**ACTION ITEM**
Among the entries that follow, some lines contain the word "this". Show all of them.

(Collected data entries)
Start of Block

theorem pv_cuts_bound (l : List String) : ∀ (p : Int) (c : Int), c ∈ pvCuts p l →
    1 ≤ c ∧ c ≤ (l.length : Int) := by
  induction l with
  | nil => intro p c hc; simp [pvCuts] at hc
  | cons t l ih =>
    intro p c hc
    simp only [pvCuts] at hc
    by_cases h : p + pvDelta t = 0 <;> simp [h, List.mem_map] at hc
    · rcases hc with rfl | ⟨c', hc', rfl⟩
      · refine ⟨le_refl 1, ?_⟩
        simp only [List.length_cons, Nat.cast_add, Nat.cast_one]
        omega
      · have := ih _ _ hc'
        simp only [List.length_cons]
        push_cast
        omega
    · rcases hc with ⟨c', hc', rfl⟩
      have := ih _ _ hc'
      simp only [List.length_cons]
      push_cast
      omega

theorem pv_cuts_decomp (l : List String) : ∀ (p c : Int) (cs : List Int),
    pvCuts p l = c :: cs → cs = (pvCuts 0 (l.drop c.toNat)).map (· + c) := by
  induction l with
  | nil => intro p c cs hc; simp [pvCuts] at hc
  | cons t l ih =>
    intro p c cs hc
    simp only [pvCuts] at hc
    by_cases h : p + pvDelta t = 0
    · rw [if_pos h, h] at hc
      simp only [List.cons.injEq] at hc
      obtain ⟨rfl, rfl⟩ := hc
      simp
    · rw [if_neg h] at hc
      cases hq : pvCuts (p + pvDelta t) l with
      | nil => rw [hq] at hc; simp at hc
      | cons c' cs' =>
        rw [hq] at hc
        simp only [List.map_cons, List.cons.injEq] at hc
        obtain ⟨rfl, rfl⟩ := hc
        have hb := pv_cuts_bound l (p + pvDelta t) c' (by rw [hq]; exact List.mem_cons_self ..)
        have ht : (c' + 1).toNat = c'.toNat + 1 := by omega
        rw [ih _ _ _ hq, ht]
        simp only [List.drop_succ_cons]
        rw [pv_map_add_add]

-- A side
theorem pv_foldA_filter (wf : List String) : ∀ st,
    wf.foldl pvStepA st = (wf.filter (fun t => !pvUpperFirst t)).foldl pvStepA st := by
  induction wf with
  | nil => intro st; rfl
  | cons t wf ih =>
    intro st
    by_cases h : pvUpperFirst t
    · have hst : pvStepA st t = st := by simp [pvStepA, h]
      simp [h, List.foldl_cons, hst, ih]
    · simp [h, List.foldl_cons, ih]

def pvFinalize (st : List (List String) × List String × Int) : List (List String) :=
  if st.2.1.length ≠ 0 then st.1 ++ [st.2.1] else st.1

theorem pv_foldA_gns (l : List String) : ∀ (res : List (List String)) (arg : List String) (p : Int),
    (∀ t ∈ l, pvUpperFirst t = false) →
    pvFinalize (l.foldl pvStepA (res, arg, p)) = res ++ pvGns arg p l := by
  induction l with
  | nil =>
    intro res arg p _
    cases arg <;> simp [pvFinalize, pvGns]
  | cons t l ih =>
    intro res arg p hkeep
    have hk : pvUpperFirst t = false := hkeep t (List.mem_cons_self ..)
    have hrest : ∀ x ∈ l, pvUpperFirst x = false := fun x hx => hkeep x (List.mem_cons_of_mem _ hx)
    have hpar : (if t = "(" then p + 1 else if t = ")" then p - 1 else p) = p + pvDelta t := by
      simp only [pvDelta]; split_ifs <;> ring
    simp only [List.foldl_cons, pvStepA, hk, Bool.false_eq_true, if_false, hpar]
    by_cases h0 : p + pvDelta t = 0
    · rw [h0]
      simp only [reduceIte]
      rw [ih _ _ _ hrest]
      simp [pvGns, h0, List.append_assoc]
    · simp only [if_neg h0]
      rw [ih _ _ _ hrest]
      simp [pvGns, h0]

theorem pv_gns_decomp (l : List String) : ∀ (arg : List String) (p : Int),
    pvGns arg p l =
      match pvCuts p l with
      | [] => if arg ++ l = [] then [] else [arg ++ l]
      | c :: _ => (arg ++ l.take c.toNat) :: pvGns [] 0 (l.drop c.toNat) := by
  induction l with
  | nil => intro arg p; simp [pvGns, pvCuts]
  | cons t l ih =>
    intro arg p
    by_cases h : p + pvDelta t = 0
    · simp only [pvGns, pvCuts, if_pos h]
      have h1 : (1 : Int).toNat = 1 := rfl
      simp
    · simp only [pvGns, pvCuts, if_neg h]
      rw [ih (arg ++ [t]) (p + pvDelta t)]
      cases hq : pvCuts (p + pvDelta t) l with
      | nil => simp
      | cons c' cs' =>
        have hb := pv_cuts_bound l (p + pvDelta t) c' (by rw [hq]; exact List.mem_cons_self ..)
        have ht : (c' + 1).toNat = c'.toNat + 1 := by omega
        have ht' : c'.toNat = c'.toNat - 1 + 1 := by omega
        simp only [List.map_cons, ht, List.take_succ_cons, List.drop_succ_cons, List.append_assoc, List.singleton_append]

-- pvPipe rewritten through pvCuts
def pvLast (l : List String) : Int := ((pvCuts 0 l).getLast?).getD 0

def pvPipeC (l : List String) : List (List String) :=
  (List.zip ((0 : Int) :: pvCuts 0 l) (pvCuts 0 l)).map
      (fun q => PySem.List.slice l (some q.1) (some q.2))
    ++ (if pvLast l < (l.length : Int) then [PySem.List.slice l (some (pvLast l)) none] else [])

theorem pv_pipe_eq_pipeC (l : List String) : pvPipe l = pvPipeC l := by
  simp only [pvPipe, pvPipeC, pvLast]
  rw [pv_foldl_depths, pv_cuts_enum]
  simp only [List.nil_append]
  rw [pv_cutsAt_cumsum]
  rw [PySem.List.pyGet?_neg_one]
  cases hq : (pvCuts 0 l).getLast? with
  | none => simp only [Option.getD_none]; split <;> simp
  | some c => simp only [Option.getD_some]; split <;> simp

theorem pv_slice_shift (l : List String) (c a b : Int)
    (hc : 0 ≤ c) (ha : 0 ≤ a) (hb : 0 ≤ b) :
    PySem.List.slice l (some (a + c)) (some (b + c))
      = PySem.List.slice (l.drop c.toNat) (some a) (some b) := by
  rw [PySem.List.slice_toNat l (by omega) (by omega),
      PySem.List.slice_toNat (l.drop c.toNat) ha hb]
  rw [List.drop_drop]
  have h1 : (a + c).toNat = a.toNat + c.toNat := by omega
  rw [h1]
  have h2 : (b + c).toNat - (a.toNat + c.toNat) = b.toNat - a.toNat := by omega
  have h3 : a.toNat + c.toNat = c.toNat + a.toNat := by omega
  rw [h2, h3]

theorem pv_pipe_decomp_nil (l : List String) (h : pvCuts 0 l = []) :
    pvPipe l = if l = [] then [] else [l] := by
  rw [pv_pipe_eq_pipeC]
  simp only [pvPipeC, pvLast, h, List.zip_nil_right, List.map_nil, List.getLast?_nil,
    Option.getD_none, List.nil_append]
  cases l with
  | nil => simp
  | cons x xs =>
    rw [if_pos (by simp only [List.length_cons]; push_cast; omega), if_neg (by simp)]
    rw [PySem.List.slice_zero_start, PySem.List.slice_none_none]

theorem pv_pipe_decomp_cons (l : List String) (c : Int) (cs : List Int)
    (h : pvCuts 0 l = c :: cs) :
    pvPipe l = l.take c.toNat :: pvPipe (l.drop c.toNat) := by
  have hb := pv_cuts_bound l 0 c (by rw [h]; exact List.mem_cons_self ..)
  have hcs := pv_cuts_decomp l 0 c cs h
  rw [pv_pipe_eq_pipeC, pv_pipe_eq_pipeC]
  have hlen' : ((l.drop c.toNat).length : Int) = (l.length : Int) - c := by
    rw [List.length_drop]; omega
  set l' := l.drop c.toNat with hld
  have hX : ∀ x ∈ pvCuts 0 l', 1 ≤ x ∧ x ≤ (l'.length : Int) := pv_cuts_bound l' 0
  -- heads and zip structure
  have hzip : List.zip ((0 : Int) :: c :: cs) (c :: cs)
      = (0, c) :: (List.zip ((0 : Int) :: pvCuts 0 l') (pvCuts 0 l')).map
          (fun q => (q.1 + c, q.2 + c)) := by
    rw [hcs]
    have : (c :: (pvCuts 0 l').map (· + c)) = ((0 : Int) :: pvCuts 0 l').map (· + c) := by
      simp
    rw [List.zip_cons_cons, this, List.zip_map]
    simp [Prod.map]
  -- last for l in terms of last for l'
  have hmapLast : ∀ (f : Int → Int) (X : List Int), (X.map f).getLast? = (X.getLast?).map f := by
    intro f X
    rw [List.getLast?_eq_head?_reverse, ← List.map_reverse, List.head?_map,
      ← List.getLast?_eq_head?_reverse]
  have hlast : pvLast l = pvLast l' + c := by
    simp only [pvLast, h, hcs]
    cases hq : pvCuts 0 l' with
    | nil => simp
    | cons y ys =>
      rw [List.map_cons, List.getLast?_cons_cons]
      have hcons : ((y + c) :: List.map (fun x => x + c) ys) = (y :: ys).map (fun x => x + c) := by
        simp
      rw [hcons, hmapLast]
      simp [List.getLast?_cons]
  have hlast0 : 0 ≤ pvLast l' := by
    simp only [pvLast]
    cases hg : (pvCuts 0 l').getLast? with
    | none => simp
    | some z =>
      have hz := hX z (List.mem_of_getLast? hg)
      simp
      omega
  have hcond : (pvLast l < (l.length : Int)) ↔ (pvLast l' < (l'.length : Int)) := by
    rw [hlast, hlen']; omega
  have hhead : PySem.List.slice l (some (0 : Int)) (some c) = l.take c.toNat := by
    rw [PySem.List.slice_zero_start, PySem.List.slice_to l (by omega)]
  have hmid : ∀ q ∈ List.zip ((0 : Int) :: pvCuts 0 l') (pvCuts 0 l'),
      ((fun q : Int × Int => PySem.List.slice l (some q.1) (some q.2)) ∘
        (fun q : Int × Int => (q.1 + c, q.2 + c))) q
        = PySem.List.slice l' (some q.1) (some q.2) := by
    intro q hq
    have hq1 : q.1 ∈ (0 : Int) :: pvCuts 0 l' := (List.of_mem_zip hq).1
    have hq2 : q.2 ∈ pvCuts 0 l' := (List.of_mem_zip hq).2
    have hq10 : 0 ≤ q.1 := by
      rcases List.mem_cons.1 hq1 with h1 | h1
      · omega
      · exact le_trans (by omega) (hX _ h1).1
    have hq20 : 0 ≤ q.2 := le_trans (by omega) (hX _ hq2).1
    simp only [Function.comp]
    exact pv_slice_shift l c q.1 q.2 (by omega) hq10 hq20
  have htail : (if pvLast l < (l.length : Int) then [PySem.List.slice l (some (pvLast l)) none] else [])
      = (if pvLast l' < (l'.length : Int) then [PySem.List.slice l' (some (pvLast l')) none] else []) := by
    by_cases hcnd : pvLast l' < (l'.length : Int)
    · rw [if_pos (hcond.2 hcnd), if_pos hcnd, hlast]
      rw [PySem.List.slice_from l (by omega), PySem.List.slice_from l' hlast0]
      have hdd : ∀ k : Nat, List.drop k l' = List.drop (c.toNat + k) l := by
        intro k
        rw [hld, List.drop_drop]
      rw [hdd]
      have hk : (pvLast l' + c).toNat = c.toNat + (pvLast l').toNat := by omega
      rw [hk]
    · rw [if_neg (fun hx => hcnd (hcond.1 hx)), if_neg hcnd]
  simp only [pvPipeC, h, hzip, List.map_cons, List.map_map]
  rw [List.map_congr_left hmid, hhead, htail]
  rfl

theorem pv_pipe_eq_gns : ∀ (n : Nat) (l : List String), l.length ≤ n →
    pvPipe l = pvGns [] 0 l := by
  intro n
  induction n with
  | zero =>
    intro l hl
    have : l = [] := List.eq_nil_of_length_eq_zero (Nat.le_zero.1 hl)
    subst this
    rw [pv_pipe_decomp_nil [] rfl]
    simp [pvGns]
  | succ n ih =>
    intro l hl
    rw [pv_gns_decomp]
    cases hc : pvCuts 0 l with
    | nil =>
      rw [pv_pipe_decomp_nil l hc]
      cases l <;> simp
    | cons c cs =>
      have hb := pv_cuts_bound l 0 c (by rw [hc]; exact List.mem_cons_self ..)
      rw [pv_pipe_decomp_cons l c cs hc]
      have hlt : (l.drop c.toNat).length ≤ n := by
        rw [List.length_drop]
        have : 1 ≤ c.toNat := by omega
        have hlen : 1 ≤ l.length := by
          by_contra hx
          have : l.length = 0 := by omega
          omega
        omega
      rw [ih _ hlt]
      simp

-- ===== VERDICT (by name: the statement is the Claim_ definition above) =====
theorem get_wf_args_spec : Claim_equal_get_wf_args := by
  intro wf _ _
  unfold Spec_get_wf_args
  have hkeep : ∀ t ∈ wf.filter (fun t => !pvUpperFirst t), pvUpperFirst t = false := by
    intro t ht
    simpa using List.of_mem_filter ht
  have hstep : get_wf_args wf
      = pvFinalize ((wf.filter (fun t => !pvUpperFirst t)).foldl pvStepA ([], [], 0)) := by
    unfold get_wf_args pvFinalize
    rw [pv_foldA_filter]
  rw [hstep, pv_foldA_gns _ _ _ _ hkeep]
  unfold get_wf_args_alt
  rw [pv_pipe_eq_gns (wf.filter (fun t => !pvUpperFirst t)).length _ le_rfl]
  simp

End of Block

**WRITTEN RESPONSE**
    rw [List.zip_cons_cons, this, List.zip_map]
    subst this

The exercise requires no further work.